LLM from scratch, part 28 – training a base model from scratch on an RTX 3090
Money vs. skills and who can build “real” LLMs
- Several commenters praise the project as a great learning exercise but note that modern frontier‑scale LLMs are primarily constrained by capital and hardware, not individual skill.
- Others push back: skills still matter first; large budgets mostly buy scale and throughput once you understand what you’re doing.
- There’s frustration that mediocre teams with strong branding and funding can outperform more talented but under‑resourced groups, compared to fancy tourist‑trap restaurants vs. unknown great chefs.
What a single RTX 3090 (or similar) is good for
- Consensus: a single consumer GPU is valuable for prototyping, debugging, and small‑scale research (e.g., checking if an idea is obviously bad, fine‑tuning, LoRA, local inference).
- The model in the article is described as GPT‑2‑class (~hundreds of millions of params), educational but not a “useful” general‑purpose LLM by today’s standards.
- Cloud compute is often more economical for heavy training, especially high‑VRAM cards (A100/H100/B200/5090) when amortizing purchase and power costs.
Data quality, curation, and curriculum
- People note that large pretraining corpora are full of noisy “slop,” yet models still work; nonetheless, data filtering and curation are real levers of improvement, especially for smaller models.

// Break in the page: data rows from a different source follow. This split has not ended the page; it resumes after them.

-- pv_equiv track=rewrite | github.com/Alexander7170/Actividades_Programacion_UTN | Actividades_Programacion_UTN/pygame/logica.py | obtener_ubicacion_tablero_imagenes
-- ===== SOURCE A (Python) =====
-- def obtener_ubicacion_tablero_imagenes(tablero:list)->list:
--     """
--     Funcion que obtiene las ubicacion de las imagenes del tablero
--     donde cada imagen tendra su respectiva ubicacion
--
--     Devuelve una lista anidada, donde cada sublista representa la coordenada donde se ubicara la imagen
--     """
--     ubicaciones_ordenada = []
--     sentido_derecho = True
--     sentido_izquierdo = False
--     eje_x = 120
--     eje_y = 400
--     for i in range(len(tablero)):
--         if i % 6 == 0:
--             if i != 0:
--                 eje_y -= 78
--                 if sentido_derecho:
--                     sentido_izquierdo = True
--                     sentido_derecho = False
--                 elif sentido_izquierdo:
--                     sentido_derecho = True
--                     sentido_izquierdo = False
--         elif sentido_derecho:
--             eje_x += 115
--         elif sentido_izquierdo:
--             eje_x -= 115
--         ubicaciones_ordenada.append((eje_x,eje_y))
--
--     return ubicaciones_ordenada
-- ===== SOURCE B (Python) =====
-- def obtener_ubicacion_tablero_imagenes(tablero: list) -> list:
--     return [
--         ((120 + 115 * (i % 6)) if (i // 6) % 2 == 0 else (120 + 115 * (5 - i % 6)),
--          400 - 78 * (i // 6))
--         for i in range(len(tablero))
--     ]
-- ===== Notes on version B (the rewrite author's own statement) =====
-- stated objective: simpler
-- what changed: Replaces the stateful loop with mutable eje_x/eje_y and direction flags by a single list comprehension computing each coordinate in closed form from row = i//6 and col = i%6.
import Mathlib
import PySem

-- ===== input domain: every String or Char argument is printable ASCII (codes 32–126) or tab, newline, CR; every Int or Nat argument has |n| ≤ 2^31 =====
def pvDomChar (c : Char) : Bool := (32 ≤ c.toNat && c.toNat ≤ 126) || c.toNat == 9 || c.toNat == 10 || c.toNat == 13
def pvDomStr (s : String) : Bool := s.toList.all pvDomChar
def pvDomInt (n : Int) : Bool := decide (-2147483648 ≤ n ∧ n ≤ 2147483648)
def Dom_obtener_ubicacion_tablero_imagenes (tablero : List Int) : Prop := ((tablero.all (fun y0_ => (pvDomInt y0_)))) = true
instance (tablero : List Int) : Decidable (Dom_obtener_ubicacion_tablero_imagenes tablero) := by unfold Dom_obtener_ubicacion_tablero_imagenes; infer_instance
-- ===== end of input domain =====

-- B replaces A's stateful loop (direction flags, running eje_x/eje_y) by a closed-form
-- per-index formula in a list comprehension; objective: simpler.

-- ===== PORT A =====
-- loop body of A: state = (accumulated list, sentido_derecho, sentido_izquierdo, eje_x, eje_y)
def pvStepA (st : List (Int × Int) × Bool × Bool × Int × Int) (i : Nat) :
    List (Int × Int) × Bool × Bool × Int × Int :=
  let (acc, der, izq, x, y) := st
  if i % 6 == 0 then
    if i != 0 then
      let y := y - 78
      if der then (acc ++ [(x, y)], false, true, x, y)
      else if izq then (acc ++ [(x, y)], true, false, x, y)
      else (acc ++ [(x, y)], der, izq, x, y)
    else (acc ++ [(x, y)], der, izq, x, y)
  else if der then (acc ++ [(x + 115, y)], der, izq, x + 115, y)
  else if izq then (acc ++ [(x - 115, y)], der, izq, x - 115, y)
  else (acc ++ [(x, y)], der, izq, x, y)

def obtener_ubicacion_tablero_imagenes (tablero : List Int) : List (Int × Int) :=
  ((List.range tablero.length).foldl pvStepA ([], true, false, 120, 400)).1

-- ===== PORT B =====
def obtener_ubicacion_tablero_imagenes_alt (tablero : List Int) : List (Int × Int) :=
  (List.range tablero.length).map (fun (i : Nat) =>
    ((if (i / 6) % 2 = 0 then 120 + 115 * (i % 6 : Int) else 120 + 115 * (5 - (i % 6 : Int))),
      400 - 78 * (i / 6 : Int)))

-- ===== PRECONDITION & SPEC =====
def Spec_obtener_ubicacion_tablero_imagenes (tablero : List Int) (out : List (Int × Int)) : Prop := out = obtener_ubicacion_tablero_imagenes_alt tablero
instance (tablero : List Int) (out : List (Int × Int)) : Decidable (Spec_obtener_ubicacion_tablero_imagenes tablero out) := by unfold Spec_obtener_ubicacion_tablero_imagenes; infer_instance

-- ===== CLAIM (what is proved, stated in full; the proofs are below) =====
def Claim_equal_obtener_ubicacion_tablero_imagenes : Prop := ∀ (tablero : List Int), Dom_obtener_ubicacion_tablero_imagenes tablero → Spec_obtener_ubicacion_tablero_imagenes tablero (obtener_ubicacion_tablero_imagenes tablero)

-- ===== LEMMAS AND PROOFS =====
def pvSnake (i : Nat) : Int × Int :=
  ((if (i / 6) % 2 = 0 then 120 + 115 * (i % 6 : Int) else 120 + 115 * (5 - (i % 6 : Int))),
    400 - 78 * (i / 6 : Int))

lemma pvAlt_eq_map (tablero : List Int) :
    obtener_ubicacion_tablero_imagenes_alt tablero = (List.range tablero.length).map pvSnake := rfl

lemma pvFoldA (n : Nat) :
    (List.range (n + 1)).foldl pvStepA ([], true, false, 120, 400) =
      ((List.range (n + 1)).map pvSnake,
        decide ((n / 6) % 2 = 0), !decide ((n / 6) % 2 = 0),
        (pvSnake n).1, (pvSnake n).2) := by
  induction n with
  | zero => decide
  | succ m ih =>
    rw [List.range_succ, List.foldl_append, ih]
    simp only [List.foldl_cons, List.foldl_nil, pvStepA]
    by_cases h6 : (m + 1) % 6 = 0
    · have hrow : (m + 1) / 6 = m / 6 + 1 := by omega
      have hm6 : m % 6 = 5 := by omega
      by_cases hp : (m / 6) % 2 = 0
      · have hp' : ((m + 1) / 6) % 2 ≠ 0 := by omega
        simp [h6, hp, hp', pvSnake, hrow, hm6, List.map_append] <;> omega
      · have hp' : ((m + 1) / 6) % 2 = 0 := by omega
        simp [h6, hp, hp', pvSnake, hrow, hm6, List.map_append] <;> omega
    · have hrow : (m + 1) / 6 = m / 6 := by omega
      have hm6 : (m + 1) % 6 = m % 6 + 1 := by omega
      by_cases hp : (m / 6) % 2 = 0
      · simp [h6, hp, pvSnake, hrow, hm6, List.map_append] <;> omega
      · simp [h6, hp, pvSnake, hrow, hm6, List.map_append] <;> omega

-- ===== VERDICT (by name: the statement is the Claim_ definition above) =====
theorem obtener_ubicacion_tablero_imagenes_spec : Claim_equal_obtener_ubicacion_tablero_imagenes := by
  intro tablero _
  unfold Spec_obtener_ubicacion_tablero_imagenes
  rw [pvAlt_eq_map]
  unfold obtener_ubicacion_tablero_imagenes
  cases h : tablero.length with
  | zero => simp
  | succ n => rw [pvFoldA]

- Curriculum learning is viewed as helpful in principle, but ordering trillions of tokens is seen as logistically huge; some doubt how much it’s used in frontier training.
- Tiny curated datasets (e.g., children’s‑story corpora) are cited as especially effective for small models; the article’s result that a more “educational” subset underperformed the raw web data surprises some.
Training details: batch size, optimizers, precision
- Commenters emphasize that the article’s very small batch sizes and short training are major reasons performance lags behind OpenAI’s GPT‑2; modern runs use effective batch sizes of millions of tokens via data/gradient parallelism.
- Discussion covers gradient accumulation, learning‑rate warmup/cooldown, dropout vs. weight decay, and Adam hyperparameters as important but subtle knobs.
- Mixed precision (FP16/BF16/TF32) is broadly considered safe and standard.
Learning, pedagogy, and prerequisites
- The series is praised for depth and transparency, showing real experiments and limitations absent from polished papers.
- There’s debate over how much math you need: some argue 12–18 months of linear algebra; others say a few hours of matrix basics plus practice suffice to follow most modern LLM work.